The Colombian entrepreneur Celia Mosquera manages to reshape her life with a business that speaks to her indigenous roots and culture

For the Colombian entrepreneur Celia Mosquera, her natural cosmetics business is much more than a way of making a living: it has allowed her to move on after the forced displacement she and her family had to experience.

Her neighborhood consisted of humble dwellings, built on pilings over the water, where most of the population are displaced migrants. Now she lives in the Tumaco municipality, in a place that is much safer and quieter, in an area popular with tourists and that has more work opportunities, on the Pacific coast of the Nariño plateau, in southern Colombia.

A business with an indigenous tradition

Celia’s mother is an indigenous woman from the Awá ethnicity, a word which means mountain people in the Awapit language. They are an Amerindian people who live in small villages in the jungle. Celia and her mother saw a business opportunity in recovering ancestral recipes and formulas as well as the sobanderos (therapeutic massages with healing properties) a cultural inheritance exclusive to the Afro community, to which Celia’s father belongs.

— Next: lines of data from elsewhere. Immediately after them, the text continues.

theorem pv_insert_repr (lst : List (List Int × List Int)) (dpF : List Int) (jq : Nat)
    (front : List (Int × Int × Int)) (h : pvRepr lst dpF jq front) :
    pvRepr lst dpF (jq + 1)
      (pvInsertCore front (pvEnd lst jq) (dpF.getD jq 0, -(jq : Int))) := by
  obtain ⟨hs, hsub, hdom⟩ := h
  set e := pvEnd lst jq with hedef
  set v : Int × Int := (dpF.getD jq 0, -(jq : Int)) with hvdef
  have hfresh : ∀ p ∈ front, p.2 ≠ v := by
    intro p hp heq
    obtain ⟨j, hj, rfl⟩ := hsub p hp
    have : -(j : Int) = -(jq : Int) := congrArg Prod.snd heq
    omega
  set n := front.length with hndef
  set kle := pvCnt (fun pr => decide (pr.1 ≤ e)) front with hkledef
  set klt := pvCnt (fun pr => decide (pr.1 < e)) front with hkltdef
  set kv := pvCnt (fun pr => pvVle pr.2 v) front with hkvdef
  have charle := pvCnt_char (R := fun a b => a.1 < b.1 ∧ pvVlt a.2 b.2 = true)
    (P := fun pr => decide (pr.1 ≤ e))
    (by intro a b hR hPb; simp only [decide_eq_true_eq] at *; omega) front hs
  have charlt := pvCnt_char (R := fun a b => a.1 < b.1 ∧ pvVlt a.2 b.2 = true)
    (P := fun pr => decide (pr.1 < e))
    (by intro a b hR hPb; simp only [decide_eq_true_eq] at *; omega) front hs
  have charv := pvCnt_char (R := fun a b => a.1 < b.1 ∧ pvVlt a.2 b.2 = true)
    (P := fun pr => pvVle pr.2 v)
    (by intro a b hR hPb; exact pvVle_trans (pvVlt_le hR.2) hPb) front hs
  have hkle_n : kle ≤ n := pvCnt_le _ _
  have hklt_n : klt ≤ n := pvCnt_le _ _
  have hkv_n : kv ≤ n := pvCnt_le _ _
  have hklt_le : klt ≤ kle := by
    by_contra hcon
    have h1 : kle < n := by omega
    have h2 := (charlt kle h1).mpr (by omega)
    have h3 := (charle kle h1).mp (by simp only [decide_eq_true_eq] at *; omega)
    omega
  have hp_eq : pvBS (fun m => decide ((front.getD m pvFD).1 ≤ e)) 0 front.length = kle := by
    apply pvBS_eq _ _ _ _ (by omega) hkle_n
    intro m _ hm
    rw [List.getD_eq_getElem front pvFD hm]
    exact charle m hm
  unfold pvInsertCore
  rw [hp_eq]
  by_cases hbr : kle = 0 ∨ pvVlt (front.getD (kle-1) pvFD).2 v = true
  · rw [if_pos hbr]
    have hvlt : ∀ _ : 0 < kle, pvVlt (front[kle-1]'(by omega)).2 v = true := by
      intro hpos
      rcases hbr with h | h
      · omega
      · rwa [List.getD_eq_getElem front pvFD (by omega)] at h
    have hkle_kv : kle ≤ kv := by
      rcases Nat.eq_zero_or_pos kle with h | h
      · omega
      · have := (charv (kle-1) (by omega)).mp (pvVlt_le (hvlt h))
        omega
    have pos_eq : pvBS (fun m => decide ((front.getD m pvFD).1 < e)) 0 kle = klt := by
      apply pvBS_eq _ _ _ _ (by omega) hklt_le
      intro m _ hm
      rw [List.getD_eq_getElem front pvFD (by omega)]
      exact charlt m (by omega)
    have q_eq : pvBS (fun m => pvVle (front.getD m pvFD).2 v) klt front.length = kv := by
      apply pvBS_eq _ _ _ _ (by omega) hkv_n
      intro m _ hm
      rw [List.getD_eq_getElem front pvFD hm]
      exact charv m hm
    simp only [pos_eq, q_eq]
    have fact_lo : ∀ m (hm : m < klt),
        (front[m]'(by omega)).1 < e ∧ pvVlt (front[m]'(by omega)).2 v = true := by
      intro m hm
      have h1 := (charlt m (by omega)).mpr (by omega)
      have h2 := (charv m (by omega)).mpr (by omega)
      refine ⟨by simpa using h1, ?_⟩
      exact pvVlt_of_le_ne h2 (hfresh _ (List.getElem_mem _))
    have fact_hi : ∀ m (hm1 : kv ≤ m) (hm2 : m < n),
        e < (front[m]'(by omega)).1 ∧ pvVlt v (front[m]'(by omega)).2 = true := by
      intro m hm1 hm2
      constructor
      · have : ¬ (decide ((front[m]'(by omega)).1 ≤ e) = true) := by
          intro hcon
          have := (charle m hm2).mp hcon
          omega
        simp only [decide_eq_true_eq] at this
        omega
      · apply pvVlt_of_not_le
        intro hcon
        have := (charv m hm2).mp hcon
        omega
    constructor
    · -- sortedness of the new frontier
      rw [List.append_assoc]
      refine List.pairwise_append.mpr ⟨List.Pairwise.take hs, ?_, ?_⟩
      · refine List.pairwise_append.mpr ⟨List.pairwise_singleton _ _, List.Pairwise.drop hs, ?_⟩
        intro a ha b hb
        simp only [List.mem_singleton] at ha
        subst ha
        obtain ⟨m, hm1, hm2, hmb⟩ := pv_mem_drop_idx hb
        obtain ⟨hf1, hf2⟩ := fact_hi m hm1 hm2
        rw [← hmb]
        exact ⟨hf1, hf2⟩
      · intro a ha b hb
        obtain ⟨m, hm, hma, hmaf⟩ := pv_mem_take_idx ha
        rcases List.mem_append.mp hb with hb | hb
        · simp only [List.mem_singleton] at hb
          subst hb
          obtain ⟨hf1, hf2⟩ := fact_lo m hm
          rw [← hmaf]
          exact ⟨hf1, hf2⟩
        · obtain ⟨m', hm'1, hm'2, hmb⟩ := pv_mem_drop_idx hb
          rw [← hmaf, ← hmb]
          exact (List.pairwise_iff_getElem.mp hs) m m' hma hm'2 (by omega)
    constructor
    · -- every frontier entry is one of the points 0..jq
      intro x hx
      rcases List.mem_append.mp hx with hx | hx
      · rcases List.mem_append.mp hx with hx | hx
        · obtain ⟨j, hj, he⟩ := hsub x (List.mem_of_mem_take hx)
          exact ⟨j, by omega, he⟩
        · simp only [List.mem_singleton] at hx
          exact ⟨jq, by omega, by rw [hx]⟩
      · obtain ⟨j, hj, he⟩ := hsub x (List.mem_of_mem_drop hx)
        exact ⟨j, by omega, he⟩
    · -- every point 0..jq is dominated by some frontier entry
      intro j hj
      rcases Nat.lt_or_ge j jq with hjlt | hjge
      · obtain ⟨p, hp, hp1, hp2⟩ := hdom j hjlt
        obtain ⟨m, hm, hmp⟩ := List.mem_iff_getElem.mp hp
        by_cases hcase1 : m < klt
        · refine ⟨p, ?_, hp1, hp2⟩
          rw [← hmp]
          exact List.mem_append_left _ (List.mem_append_left _ (pv_idx_mem_take hcase1 hm))
        · by_cases hcase2 : kv ≤ m
          · refine ⟨p, ?_, hp1, hp2⟩
            rw [← hmp]
            exact List.mem_append_right _ (pv_idx_mem_drop hcase2 hm)
          · refine ⟨(e, v), by simp, ?_, ?_⟩
            · have h4 : ¬ ((front[m]'hm).1 < e) := by
                intro hcon
                have := (charlt m hm).mp (by simpa using hcon)
                omega
              rw [hmp] at h4
              show (e, v).1 ≤ pvEnd lst j
              simp only
              omega
            · have hmv := (charv m hm).mpr (by omega)
              rw [hmp] at hmv
              exact pvVle_trans hp2 hmv
      · have hjeq : j = jq := by omega
        subst hjeq
        exact ⟨(e, v), by simp, le_refl _, pvVle_refl _⟩
  · rw [if_neg hbr]
    push_neg at hbr
    obtain ⟨hne, hnlt⟩ := hbr
    refine ⟨hs, ?_, ?_⟩
    · intro p hp
      obtain ⟨j, hj, he⟩ := hsub p hp
      exact ⟨j, by omega, he⟩
    · intro j hj
      rcases Nat.lt_or_ge j jq with hjlt | hjge
      · obtain ⟨p, hp, hp1, hp2⟩ := hdom j hjlt
        exact ⟨p, hp, hp1, hp2⟩
      · have hjeq : j = jq := by omega
        subst hjeq
        have hk1 : kle - 1 < n := by omega
        refine ⟨front[kle-1], List.getElem_mem hk1, ?_, ?_⟩
        · have := (charle (kle-1) hk1).mpr (by omega)
          simpa using this
        · have := pvVle_of_not_lt (a := (front.getD (kle-1) pvFD).2) (b := v)
            hnlt
          rwa [List.getD_eq_getElem front pvFD hk1] at this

Empropaz taught me to walk and Bancamía showed me how to leap  

That is how they created Altamisa tradicional, an enterprise making “ancestral cosmetic”. Prepared with medicinal plants and fruits that grow in the region, some the two women cultivate themselves and others bought from women from the hills. They prepare salves, arnica oils and other herbs that relax muscles and ease pains. The most popular products are the 100% organic chocolate and the treatment for skin conditions such as dermatitis and pinta (an infectious tropical disease), prevalent in the area because of the shortage of drinking water. They adapt their shampoos, hair masks, soaps, tonics, and body oils to their customers’ specifications. “These recipes are the result of our culture’s ancient knowledge. Every plant contains wisdom: plants communicate”, explains Celia.

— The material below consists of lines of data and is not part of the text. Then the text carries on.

-- ===== VERDICT (by name: the statement is the Claim_ definition above) =====
theorem generate_metadata_spec : Claim_equal_generate_metadata := by
  unfold Claim_equal_generate_metadata
  intro text nd _ hpre
  unfold Pre_generate_metadata at hpre
  unfold Spec_generate_metadata
  simp only [generate_metadata, generate_metadata_alt]
  rw [pv_outer_items (PySem.Str.lower text) nd PySem.Dict.empty hpre (by intro p _; rfl)]
  have hpt : ∀ (kv : String × List String), kv ∈ nd → ∀ w ∈ kv.2,
      (PySem.Set.contains
        (PySem.Dict.getD
          (PySem.Dict.ofList (List.map (fun (L : Int) =>
            ((L, PySem.Set.ofList ((PySem.List.pyRange 0 (PySem.Str.len (PySem.Str.lower text) - L + 1) 1).map
              (fun i => PySem.Str.slice (PySem.Str.lower text) (some i) (some (i + L))))) : Int × PySem.Set String))
            (PySem.Set.ofList (List.flatMap (fun (kv : String × List String) =>
              kv.2.map (fun w => PySem.Str.len (PySem.Str.lower w))) nd))))
          (PySem.Str.len (PySem.Str.lower w)) (PySem.Set.empty : PySem.Set String))
        (PySem.Str.lower w))
      = pvMatched (PySem.Str.lower text) w := by
    intro kv hkv w hw
    have hmem : PySem.Str.len (PySem.Str.lower w)
        ∈ PySem.Set.ofList (List.flatMap (fun (kv : String × List String) =>
            kv.2.map (fun w => PySem.Str.len (PySem.Str.lower w))) nd) := by
      rw [PySem.Set.mem_ofList]
      exact List.mem_flatMap.mpr ⟨kv, hkv, List.mem_map_of_mem hw⟩
    rw [pv_getD_ofList_map _ _ _ _ hmem]
    apply pv_bool_eq_of_iff
    rw [PySem.Set.contains_iff, PySem.Set.mem_ofList, pv_mem_slices_iff]
    exact Iff.rfl
  have hcong := PySem.List.foldl_congr_mem nd
    (fun (acc : List (String × List String)) kv =>
      let hits := kv.2.filter (fun w =>
        PySem.Set.contains
          (PySem.Dict.getD
            (PySem.Dict.ofList (List.map (fun (L : Int) =>
              ((L, PySem.Set.ofList ((PySem.List.pyRange 0 (PySem.Str.len (PySem.Str.lower text) - L + 1) 1).map
                (fun i => PySem.Str.slice (PySem.Str.lower text) (some i) (some (i + L))))) : Int × PySem.Set String))
              (PySem.Set.ofList (List.flatMap (fun (kv : String × List String) =>
                kv.2.map (fun w => PySem.Str.len (PySem.Str.lower w))) nd))))
            (PySem.Str.len (PySem.Str.lower w)) (PySem.Set.empty : PySem.Set String))
          (PySem.Str.lower w))
      if hits = [] then acc else acc ++ [(kv.1, hits)])
    (fun (acc : List (String × List String)) kv =>
      let hits := kv.2.filter (pvMatched (PySem.Str.lower text))
      if hits = [] then acc else acc ++ [(kv.1, hits)])
    ([] : List (String × List String))
    (by
      intro acc kv hkv
      simp only
      rw [List.filter_congr (hpt kv hkv)])
  rw [hcong, pv_b_fold]
  have hnodup : ((pvCanon (PySem.Str.lower text) nd).map Prod.fst).Nodup :=
    (pv_canon_keys_sublist (PySem.Str.lower text) nd).nodup hpre
  have hofl : PySem.Dict.ofList (pvCanon (PySem.Str.lower text) nd)
      = PySem.Dict.update PySem.Dict.empty (pvCanon (PySem.Str.lower text) nd) := rfl
  rw [List.nil_append, hofl,
    pv_items_update_of_nodup _ _ hnodup (by intro p _; rfl)]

Celia Mosquera, emprendedora colombiana de Bancamía( FMBBVA), elaborando cosméticos naturales

Celia Mosquera, Colombian entrepreneur with Bancamía (BBVAMF), creating natural cosmetics

productos cosméticos naturales

Celia prepares natural cosmetic products using indigenous recipes

She is part of the program Emprendimientos Productivos para la Paz (EMPROPAZ) run by Bancamía, BBVAMF’s Colombian institution. This program gave her the seed loan to buy packaging, labels, and business cards to refresh her brand image. She also used it to buy a dehydrator kiln, an industrial oven, and a natural oils distiller. “Empropaz taught me to walk and Bancamía showed me how to leap”, she explains.

She is sure that she will keep growing as an entrepreneur. She wants to be an example to women who are heads of their households in Tumaco, for them to help her so that she can spend time on the more strategic tasks of her business, now that she is in charge of managing suppliers, preparing products and managing the accounts. She has realized how important digital marketing is, “if you know how to use social media you can do big things”, she says.

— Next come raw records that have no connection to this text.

-- pv_equiv track=rewrite | github.com/braught2/GraphGeneration | generateGraph-new-python.py | extract_all_modes
-- ===== SOURCE A (Python) =====
-- import itertools
--
-- def extract_all_modes(mode_kw_dict):
--     all_lists = []
--     for key in mode_kw_dict:
--         one_list = []
--         for kw in mode_kw_dict[key]:
--             one_list.append(kw)
--         all_lists.append(one_list)
--     res = list(itertools.product(*all_lists))
--     tmp = []
--     for mode_tuple in res:
--         mode_str = ""
--         for kw in mode_tuple:
--             mode_str = mode_str + kw + ";"
--         if mode_str!="" and mode_str[-1]==";":
--             mode_str = mode_str[:-1]
--         tmp.append(mode_str)
--     return tmp
-- ===== SOURCE B (Python) =====
-- def extract_all_modes(mode_kw_dict):
--     vals = list(mode_kw_dict.values())
--     if not vals:
--         return [""]
--     res = list(vals[0])
--     for lst in vals[1:]:
--         res = [prefix + ";" + kw for prefix in res for kw in lst]
--     return res
-- ===== Notes on version B (the rewrite author's own statement) =====
-- stated objective: simpler
-- what changed: Replaces itertools.product over collected tuples plus a per-tuple join-and-strip pass with an incremental fold that extends the semicolon-joined strings one keyword list at a time.
import Mathlib
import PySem

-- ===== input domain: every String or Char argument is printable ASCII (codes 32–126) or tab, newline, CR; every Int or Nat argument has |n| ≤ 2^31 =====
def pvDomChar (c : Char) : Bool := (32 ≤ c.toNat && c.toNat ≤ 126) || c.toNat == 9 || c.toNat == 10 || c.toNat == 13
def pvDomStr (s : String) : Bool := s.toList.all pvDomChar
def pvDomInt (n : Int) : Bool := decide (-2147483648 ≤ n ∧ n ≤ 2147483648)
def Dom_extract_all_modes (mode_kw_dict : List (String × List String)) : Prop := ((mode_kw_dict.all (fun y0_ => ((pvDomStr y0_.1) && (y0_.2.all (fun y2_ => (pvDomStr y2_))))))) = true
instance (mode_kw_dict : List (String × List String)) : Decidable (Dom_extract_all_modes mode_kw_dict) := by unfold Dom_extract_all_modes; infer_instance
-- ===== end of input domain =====

-- B builds the semicolon-joined strings by folding over the keyword lists instead of materialising
-- itertools.product tuples and join-stripping each; same values, simpler shape (objective: simpler).

-- ===== PORT A =====
-- itertools.product(*lists): hand-ported (not in PySem), rightmost factor varies fastest, product of [] is [[]]
def pvProduct (ls : List (List String)) : List (List String) :=
  match ls with
  | [] => [[]]
  | l :: ls => l.flatMap (fun x => (pvProduct ls).map (fun t => x :: t))

-- 'for key in mode_kw_dict: … mode_kw_dict[key]' visits each key once and looks up its value:
-- ported as iteration over the assoc pairs, exact for Python dicts (keys are distinct).
def extract_all_modes (mode_kw_dict : List (String × List String)) : List String :=
  let all_lists := mode_kw_dict.foldl
    (fun acc p => acc ++ [p.2.foldl (fun one_list kw => one_list ++ [kw]) []]) []
  let res := pvProduct all_lists
  res.foldl (fun tmp mode_tuple =>
    let mode_str := mode_tuple.foldl (fun s kw => s ++ kw ++ ";") ""
    let mode_str :=
      if mode_str ≠ "" ∧ PySem.Str.pyGet? mode_str (-1) = some ';' then
        PySem.Str.slice mode_str none (some (-1))
      else mode_str
    tmp ++ [mode_str]) []

-- ===== PORT B =====
def extract_all_modes_alt (mode_kw_dict : List (String × List String)) : List String :=
  match mode_kw_dict.map Prod.snd with
  | [] => [""]
  | v :: rest =>
    rest.foldl (fun res lst => res.flatMap (fun pre => lst.map (fun kw => pre ++ ";" ++ kw))) v

-- ===== PRECONDITION & SPEC =====
def Spec_extract_all_modes (mode_kw_dict : List (String × List String)) (out : List String) : Prop := out = extract_all_modes_alt mode_kw_dict
instance (mode_kw_dict : List (String × List String)) (out : List String) : Decidable (Spec_extract_all_modes mode_kw_dict out) := by unfold Spec_extract_all_modes; infer_instance

-- ===== CLAIM (what is proved, stated in full; the proofs are below) =====
def Claim_equal_extract_all_modes : Prop := ∀ (mode_kw_dict : List (String × List String)), Dom_extract_all_modes mode_kw_dict → Spec_extract_all_modes mode_kw_dict (extract_all_modes mode_kw_dict)


-- ===== LEMMAS AND PROOFS =====

-- concatenation of a list of strings (proof-side helper)
def pvJoin : List String → String
  | [] => ""
  | s :: r => s ++ pvJoin r

-- ";"-prefixed join of a tuple's tail
def pvJ (t : List String) : String := pvJoin (t.map (fun s => ";" ++ s))

theorem pvJ_cons (x : String) (t : List String) : pvJ (x :: t) = ";" ++ x ++ pvJ t := by
  simp [pvJ, pvJoin, String.append_assoc]

-- A's inner build loop
theorem build_eq (t : List String) (s : String) :
    t.foldl (fun s kw => s ++ kw ++ ";") s = s ++ pvJoin (t.map (fun kw => kw ++ ";")) := by
  induction t generalizing s with
  | nil => simp [pvJoin]
  | cons a t ih =>
    rw [List.foldl_cons, ih]
    simp [pvJoin, String.append_assoc]

theorem join_semis (x : String) (t : List String) :
    pvJoin ((x :: t).map (fun kw => kw ++ ";")) = x ++ pvJ t ++ ";" := by
  induction t generalizing x with
  | nil => simp [pvJoin, pvJ]
  | cons a t ih =>
    have h := ih a
    simp only [List.map, pvJoin] at h ⊢
    rw [h, pvJ_cons]
    simp [String.append_assoc]

-- A's per-tuple string on a nonempty tuple
theorem stripA_cons (x : String) (t : List String) :
    (let mode_str := (x :: t).foldl (fun s kw => s ++ kw ++ ";") ""
     if mode_str ≠ "" ∧ PySem.Str.pyGet? mode_str (-1) = some ';' then
       PySem.Str.slice mode_str none (some (-1))
     else mode_str) = x ++ pvJ t := by
  show (if _ then _ else _) = _
  rw [build_eq, join_semis]
  have hlist : ("" ++ (x ++ pvJ t ++ ";")).toList = (x ++ pvJ t).toList ++ [';'] := by
    simp [String.toList_append]
  have hne : ("" ++ (x ++ pvJ t ++ ";")) ≠ "" := by
    intro h
    have := congrArg String.toList h
    rw [hlist] at this
    simp at this
  have hget : PySem.Str.pyGet? ("" ++ (x ++ pvJ t ++ ";")) (-1) = some ';' := by
    rw [PySem.Str.pyGet?_eq, PySem.Chars.pyGet?_eq_listPyGet?, hlist]
    simp [PySem.List.pyGet?_neg_one]
  rw [if_pos ⟨hne, hget⟩]
  apply String.ext_iff.mpr
  rw [PySem.Str.toList_slice, PySem.Chars.slice_eq_listSlice, PySem.List.slice_to_neg_one, hlist]
  simp

-- B's fold characterised by pvProduct
theorem foldB_eq (ls : List (List String)) (res : List String) :
    ls.foldl (fun res lst => res.flatMap (fun p => lst.map (fun kw => p ++ ";" ++ kw))) res
      = res.flatMap (fun p => (pvProduct ls).map (fun t => p ++ pvJ t)) := by
  induction ls generalizing res with
  | nil => simp [pvProduct, pvJ, pvJoin]
  | cons lst ls ih =>
    rw [List.foldl_cons, ih, List.flatMap_assoc]
    apply List.flatMap_congr
    intro p _
    rw [List.flatMap_map]
    simp only [pvProduct, List.map_flatMap, List.map_map]
    apply List.flatMap_congr
    intro kw _
    apply List.map_congr_left
    intro t _
    simp [pvJ_cons, String.append_assoc]

theorem extract_all_modes_eq (d : List (String × List String)) :
    extract_all_modes d = extract_all_modes_alt d := by
  unfold extract_all_modes
  have hinner : ∀ v : List String,
      v.foldl (fun one_list kw => one_list ++ [kw]) ([] : List String) = v := by
    intro v; simpa using PySem.List.foldl_append_singleton v []
  have hcollect : d.foldl
      (fun acc p => acc ++ [p.2.foldl (fun one_list kw => one_list ++ [kw]) []]) []
      = d.map Prod.snd := by
    rw [PySem.List.foldl_append_singleton_eq_map]
    simp [hinner]
  rw [hcollect]
  rw [PySem.List.foldl_append_singleton_eq_map]
  cases hd : d.map Prod.snd with
  | nil => simp [extract_all_modes_alt, hd, pvProduct]
  | cons v rest =>
    have halt : extract_all_modes_alt d
        = rest.foldl (fun res lst => res.flatMap (fun pre => lst.map (fun kw => pre ++ ";" ++ kw))) v := by
      unfold extract_all_modes_alt
      rw [hd]
    rw [halt, foldB_eq]
    simp only [pvProduct, List.map_flatMap, List.map_map]
    apply List.flatMap_congr
    intro x _
    apply List.map_congr_left
    intro t _
    simpa using stripA_cons x t

-- ===== VERDICT (by name: the statement is the Claim_ definition above) =====
theorem extract_all_modes_spec : Claim_equal_extract_all_modes := by
  intro d _
  unfold Spec_extract_all_modes
  exact extract_all_modes_eq d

She has just graduated in Ethnic Education & Community Development, which gave her the idea for her enterprise. She doesn’t want to forget who she is and where she comes from. That is why she has set up a social project to help her community: Altamisa for Peace, in which she is showing local children the curative properties of plants, so that “to pass on the knowledge to future generations.”

She always reminds herself of her personal mantra and that of her enterprise: “Your goals will take you as high as your dreams”, and she lives by that, day to day, because despite the challenges and difficult moments, her business continues to grow.